→ **TASK DESCRIPTION**
Would you count the lines below that contain the string "nesting" and reply with that number only?
----- THE RECORDS
-- pv_equiv track=rewrite | github.com/heaps-smart/heaps-smart | merge_csv_data.py | get_tags_from_category
-- ===== SOURCE A (Python) =====
-- def get_tags_from_category(category):
--     if not category:
--         return ["Other"]
--
--     # Handle multiple categories separated by semicolon
--     categories = [cat.strip() for cat in category.split(';')]
--     tags = []
--
--     for cat in categories:
--         if 'Password Management' in cat:
--             tags.append('Security')
--         elif 'Data Management' in cat:
--             tags.append('Database')
--         elif 'Project Management' in cat:
--             tags.append('Project Management')
--         elif 'Design' in cat:
--             tags.append('Design')
--         elif 'Social Media Management' in cat:
--             tags.append('Marketing')
--         elif 'AI-Assistant' in cat:
--             tags.append('AI')
--         elif 'Fundraising' in cat:
--             tags.append('Fundraising')
--         elif 'CRM' in cat:
--             tags.append('CRM')
--         elif 'Website Builder' in cat:
--             tags.append('Website Builder')
--         elif 'Mapping' in cat:
--             tags.append('Mapping')
--         elif 'Communication' in cat:
--             tags.append('Communication')
--         elif 'Form Builder' in cat:
--             tags.append('Form Builder')
--         elif 'Knowledge Management' in cat:
--             tags.append('Cloud Storage')
--         elif 'Event Management' in cat:
--             tags.append('Events')
--         elif 'Email Management' in cat:
--             tags.append('Marketing')
--         elif 'Transcription' in cat:
--             tags.append('Transcription')
--         elif 'Content Management' in cat:
--             tags.append('Content Management')
--         elif 'Payments' in cat:
--             tags.append('Payments')
--         elif 'Data Visualisation' in cat:
--             tags.append('Data')
--         elif 'Video Hosting' in cat:
--             tags.append('Video Hosting')
--         elif 'Website CMS' in cat:
--             tags.append('Website CMS')
--         elif 'Automation' in cat:
--             tags.append('Automation')
--         elif 'Collaboration' in cat:
--             tags.append('Collaboration')
--         else:
--             tags.append(cat)
--
--     return tags if tags else ["Other"]
-- ===== SOURCE B (Python) =====
-- PATTERNS = [
--     ('Password Management', 'Security'),
--     ('Data Management', 'Database'),
--     ('Project Management', 'Project Management'),
--     ('Design', 'Design'),
--     ('Social Media Management', 'Marketing'),
--     ('AI-Assistant', 'AI'),
--     ('Fundraising', 'Fundraising'),
--     ('CRM', 'CRM'),
--     ('Website Builder', 'Website Builder'),
--     ('Mapping', 'Mapping'),
--     ('Communication', 'Communication'),
--     ('Form Builder', 'Form Builder'),
--     ('Knowledge Management', 'Cloud Storage'),
--     ('Event Management', 'Events'),
--     ('Email Management', 'Marketing'),
--     ('Transcription', 'Transcription'),
--     ('Content Management', 'Content Management'),
--     ('Payments', 'Payments'),
--     ('Data Visualisation', 'Data'),
--     ('Video Hosting', 'Video Hosting'),
--     ('Website CMS', 'Website CMS'),
--     ('Automation', 'Automation'),
--     ('Collaboration', 'Collaboration'),
-- ]
--
--
-- def get_tags_from_category(category):
--     if not category:
--         return ["Other"]
--     toks = [c.strip() for c in category.split(';')]
--     # Sieve with the loops inverted: sweep the patterns (highest priority first)
--     # over ALL tokens at once; a token keeps the tag of the first sweep that hits it.
--     slots = [None] * len(toks)
--     for sub, tag in PATTERNS:
--         slots = [tag if slot is None and sub in tok else slot
--                  for slot, tok in zip(slots, toks)]
--     out = [slot if slot is not None else tok for slot, tok in zip(slots, toks)]
--     return out or ["Other"]
-- ===== Notes on version B (the rewrite author's own statement) =====
-- stated objective: alternative
-- what changed: Inverts the loop nesting: instead of A's per-token 23-branch elif chain, B sweeps each (substring, tag) pattern in priority order over ALL tokens at once, filling a slot list (first sweep to hit a token wins), then fills unhit slots with the token itself.
import Mathlib
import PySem

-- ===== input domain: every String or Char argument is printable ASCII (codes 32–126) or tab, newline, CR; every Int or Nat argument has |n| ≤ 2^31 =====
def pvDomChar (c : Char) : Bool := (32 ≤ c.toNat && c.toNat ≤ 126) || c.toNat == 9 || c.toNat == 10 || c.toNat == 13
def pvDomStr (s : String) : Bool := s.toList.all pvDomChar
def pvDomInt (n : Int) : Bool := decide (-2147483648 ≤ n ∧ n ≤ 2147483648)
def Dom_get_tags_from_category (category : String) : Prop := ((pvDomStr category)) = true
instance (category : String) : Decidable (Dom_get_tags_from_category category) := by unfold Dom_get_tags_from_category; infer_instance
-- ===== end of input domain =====

-- B inverts the loop nesting: each (substring, tag) pattern is swept in priority order over all tokens
-- at once into a slot list (first hit wins), instead of A's per-token 23-branch elif chain (alternative; same cost).

-- ===== PORT A =====
-- sep ";" is a nonempty literal, so split? is always `some`; .getD [] only discharges the Option
def get_tags_from_category (category : String) : List String :=
  if category == "" then ["Other"]
  else
    let categories := ((PySem.Str.split? category ";").getD []).map PySem.Str.strip
    let tags := categories.foldl (fun tags cat =>
      tags ++ [
    if PySem.Str.isIn "Password Management" cat then "Security"
        else if PySem.Str.isIn "Data Management" cat then "Database"
        else if PySem.Str.isIn "Project Management" cat then "Project Management"
        else if PySem.Str.isIn "Design" cat then "Design"
        else if PySem.Str.isIn "Social Media Management" cat then "Marketing"
        else if PySem.Str.isIn "AI-Assistant" cat then "AI"
        else if PySem.Str.isIn "Fundraising" cat then "Fundraising"
        else if PySem.Str.isIn "CRM" cat then "CRM"
        else if PySem.Str.isIn "Website Builder" cat then "Website Builder"
        else if PySem.Str.isIn "Mapping" cat then "Mapping"
        else if PySem.Str.isIn "Communication" cat then "Communication"
        else if PySem.Str.isIn "Form Builder" cat then "Form Builder"
        else if PySem.Str.isIn "Knowledge Management" cat then "Cloud Storage"
        else if PySem.Str.isIn "Event Management" cat then "Events"
        else if PySem.Str.isIn "Email Management" cat then "Marketing"
        else if PySem.Str.isIn "Transcription" cat then "Transcription"
        else if PySem.Str.isIn "Content Management" cat then "Content Management"
        else if PySem.Str.isIn "Payments" cat then "Payments"
        else if PySem.Str.isIn "Data Visualisation" cat then "Data"
        else if PySem.Str.isIn "Video Hosting" cat then "Video Hosting"
        else if PySem.Str.isIn "Website CMS" cat then "Website CMS"
        else if PySem.Str.isIn "Automation" cat then "Automation"
        else if PySem.Str.isIn "Collaboration" cat then "Collaboration"
        else cat
      ]) []
    if tags == [] then ["Other"] else tags

-- ===== PORT B =====
def pvPatterns : List (String × String) := [
  ("Password Management", "Security"),
  ("Data Management", "Database"),
  ("Project Management", "Project Management"),
  ("Design", "Design"),
  ("Social Media Management", "Marketing"),
  ("AI-Assistant", "AI"),
  ("Fundraising", "Fundraising"),
  ("CRM", "CRM"),
  ("Website Builder", "Website Builder"),
  ("Mapping", "Mapping"),
  ("Communication", "Communication"),
  ("Form Builder", "Form Builder"),
  ("Knowledge Management", "Cloud Storage"),
  ("Event Management", "Events"),
  ("Email Management", "Marketing"),
  ("Transcription", "Transcription"),
  ("Content Management", "Content Management"),
  ("Payments", "Payments"),
  ("Data Visualisation", "Data"),
  ("Video Hosting", "Video Hosting"),
  ("Website CMS", "Website CMS"),
  ("Automation", "Automation"),
  ("Collaboration", "Collaboration")
]

def get_tags_from_category_alt (category : String) : List String :=
  if category == "" then ["Other"]
  else
    let toks := ((PySem.Str.split? category ";").getD []).map PySem.Str.strip
    let slots0 := List.replicate toks.length (none : Option String)
    -- the pattern-sweep loop: 'slots = [tag if slot is None and sub in tok else slot for slot, tok in zip(slots, toks)]'
    let slots := pvPatterns.foldl (fun sl p =>
      (sl.zip toks).map (fun q => if q.1 == none && PySem.Str.isIn p.1 q.2 then some p.2 else q.1)) slots0
    let out := (slots.zip toks).map (fun q => match q.1 with | some t => t | none => q.2)
    if out == [] then ["Other"] else out

-- ===== PRECONDITION & SPEC =====
def Spec_get_tags_from_category (category : String) (out : List String) : Prop := out = get_tags_from_category_alt category
instance (category : String) (out : List String) : Decidable (Spec_get_tags_from_category category out) := by unfold Spec_get_tags_from_category; infer_instance

-- ===== CLAIM (what is proved, stated in full; the proofs are below) =====
def Claim_equal_get_tags_from_category : Prop := ∀ (category : String), Dom_get_tags_from_category category → Spec_get_tags_from_category category (get_tags_from_category category)

-- ===== LEMMAS AND PROOFS =====

-- zipping the result of a zip-map with the same right list again
theorem pv_zipmap {α β γ : Type} (l1 : List α) (l2 : List β) (f : α × β → γ)
    (h : l1.length = l2.length) :
    ((l1.zip l2).map f).zip l2 = (l1.zip l2).map (fun q => (f q, q.2)) := by
  induction l1 generalizing l2 with
  | nil => simp
  | cons a t ih =>
    cases l2 with
    | nil => simp at h
    | cons b t2 => simp_all

-- the pattern sweep acts pointwise on (slot, token) pairs
theorem pv_sieve (ps : List (String × String)) (toks : List String) :
    ∀ (slots : List (Option String)), slots.length = toks.length →
    ps.foldl (fun sl p =>
        (sl.zip toks).map (fun q => if q.1 == none && PySem.Str.isIn p.1 q.2 then some p.2 else q.1)) slots
      = (slots.zip toks).map
          (fun q => ps.foldl (fun s p => if s == none && PySem.Str.isIn p.1 q.2 then some p.2 else s) q.1) := by
  induction ps with
  | nil =>
    intro slots h
    simp only [List.foldl_nil]
    exact (List.map_fst_zip h.le).symm
  | cons p ps ih =>
    intro slots h
    rw [List.foldl_cons,
      ih _ (by simp [h]),
      pv_zipmap _ _ _ h, List.map_map]
    simp only [Function.comp_def, List.foldl_cons]

-- a filled slot is never overwritten
theorem pv_fold_some (ps : List (String × String)) (v : String) (t : String) :
    ps.foldl (fun s p => if s == none && PySem.Str.isIn p.1 t then some p.2 else s) (some v) = some v := by
  induction ps with
  | nil => rfl
  | cons p ps ih => simpa using ih

-- recursive first-match form of the per-slot fold
def pvFm (t : String) : List (String × String) → Option String
  | [] => none
  | p :: ps => if PySem.Str.isIn p.1 t then some p.2 else pvFm t ps

theorem pv_fold_fm (t : String) (ps : List (String × String)) :
    ps.foldl (fun s p => if s == none && PySem.Str.isIn p.1 t then some p.2 else s) none = pvFm t ps := by
  induction ps with
  | nil => rfl
  | cons p ps ih =>
    simp only [List.foldl_cons, pvFm]
    by_cases hp : PySem.Str.isIn p.1 t = true
    · rw [if_pos (by simpa using hp), if_pos hp]
      exact pv_fold_some ps p.2 t
    · rw [if_neg (by simpa using hp), if_neg hp]
      exact ih

-- first match over the pattern table (default: the token itself) IS A's elif chain
theorem pv_fm_chain (t : String) :
    (match pvFm t pvPatterns with | some x => x | none => t) =
      (if PySem.Str.isIn "Password Management" t then "Security"
        else if PySem.Str.isIn "Data Management" t then "Database"
        else if PySem.Str.isIn "Project Management" t then "Project Management"
        else if PySem.Str.isIn "Design" t then "Design"
        else if PySem.Str.isIn "Social Media Management" t then "Marketing"
        else if PySem.Str.isIn "AI-Assistant" t then "AI"
        else if PySem.Str.isIn "Fundraising" t then "Fundraising"
        else if PySem.Str.isIn "CRM" t then "CRM"
        else if PySem.Str.isIn "Website Builder" t then "Website Builder"
        else if PySem.Str.isIn "Mapping" t then "Mapping"
        else if PySem.Str.isIn "Communication" t then "Communication"
        else if PySem.Str.isIn "Form Builder" t then "Form Builder"
        else if PySem.Str.isIn "Knowledge Management" t then "Cloud Storage"
        else if PySem.Str.isIn "Event Management" t then "Events"
        else if PySem.Str.isIn "Email Management" t then "Marketing"
        else if PySem.Str.isIn "Transcription" t then "Transcription"
        else if PySem.Str.isIn "Content Management" t then "Content Management"
        else if PySem.Str.isIn "Payments" t then "Payments"
        else if PySem.Str.isIn "Data Visualisation" t then "Data"
        else if PySem.Str.isIn "Video Hosting" t then "Video Hosting"
        else if PySem.Str.isIn "Website CMS" t then "Website CMS"
        else if PySem.Str.isIn "Automation" t then "Automation"
        else if PySem.Str.isIn "Collaboration" t then "Collaboration"
        else t) := by
  have hmatch : (match pvFm t pvPatterns with | some x => x | none => t) = (pvFm t pvPatterns).getD t := by
    cases pvFm t pvPatterns <;> rfl
  rw [hmatch]
  simp only [pvPatterns, pvFm]
  simp only [apply_ite (fun o : Option String => o.getD t), Option.getD_some, Option.getD_none]

-- the initial all-None slot list zipped with the tokens
theorem pv_replicate_zip (toks : List String) :
    (List.replicate toks.length (none : Option String)).zip toks
      = toks.map (fun t => ((none : Option String), t)) := by
  induction toks with
  | nil => rfl
  | cons t ts ih => simpa [List.replicate_succ] using ih

-- ===== VERDICT (by name: the statement is the Claim_ definition above) =====
set_option maxHeartbeats 1600000 in
theorem get_tags_from_category_spec : Claim_equal_get_tags_from_category := by
  intro c _
  unfold Spec_get_tags_from_category get_tags_from_category get_tags_from_category_alt
  by_cases h : c == ""
  · simp [h]
  · simp only [h, if_false, Bool.false_eq_true]
    rw [PySem.List.foldl_append_singleton_eq_map]
    simp only [List.nil_append]
    refine congrArg (fun t => if t == ([] : List String) then ["Other"] else t) ?_
    set toks := ((PySem.Str.split? c ";").getD []).map PySem.Str.strip with htoks
    rw [pv_sieve pvPatterns toks _ (by simp),
      pv_zipmap _ _ _ (by simp), pv_replicate_zip]
    simp only [List.map_map, Function.comp_def]
    refine List.map_congr_left (fun a _ => ?_)
    rw [pv_fold_fm]
    exact (pv_fm_chain a).symm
----------
→ **TASK RESULT**
2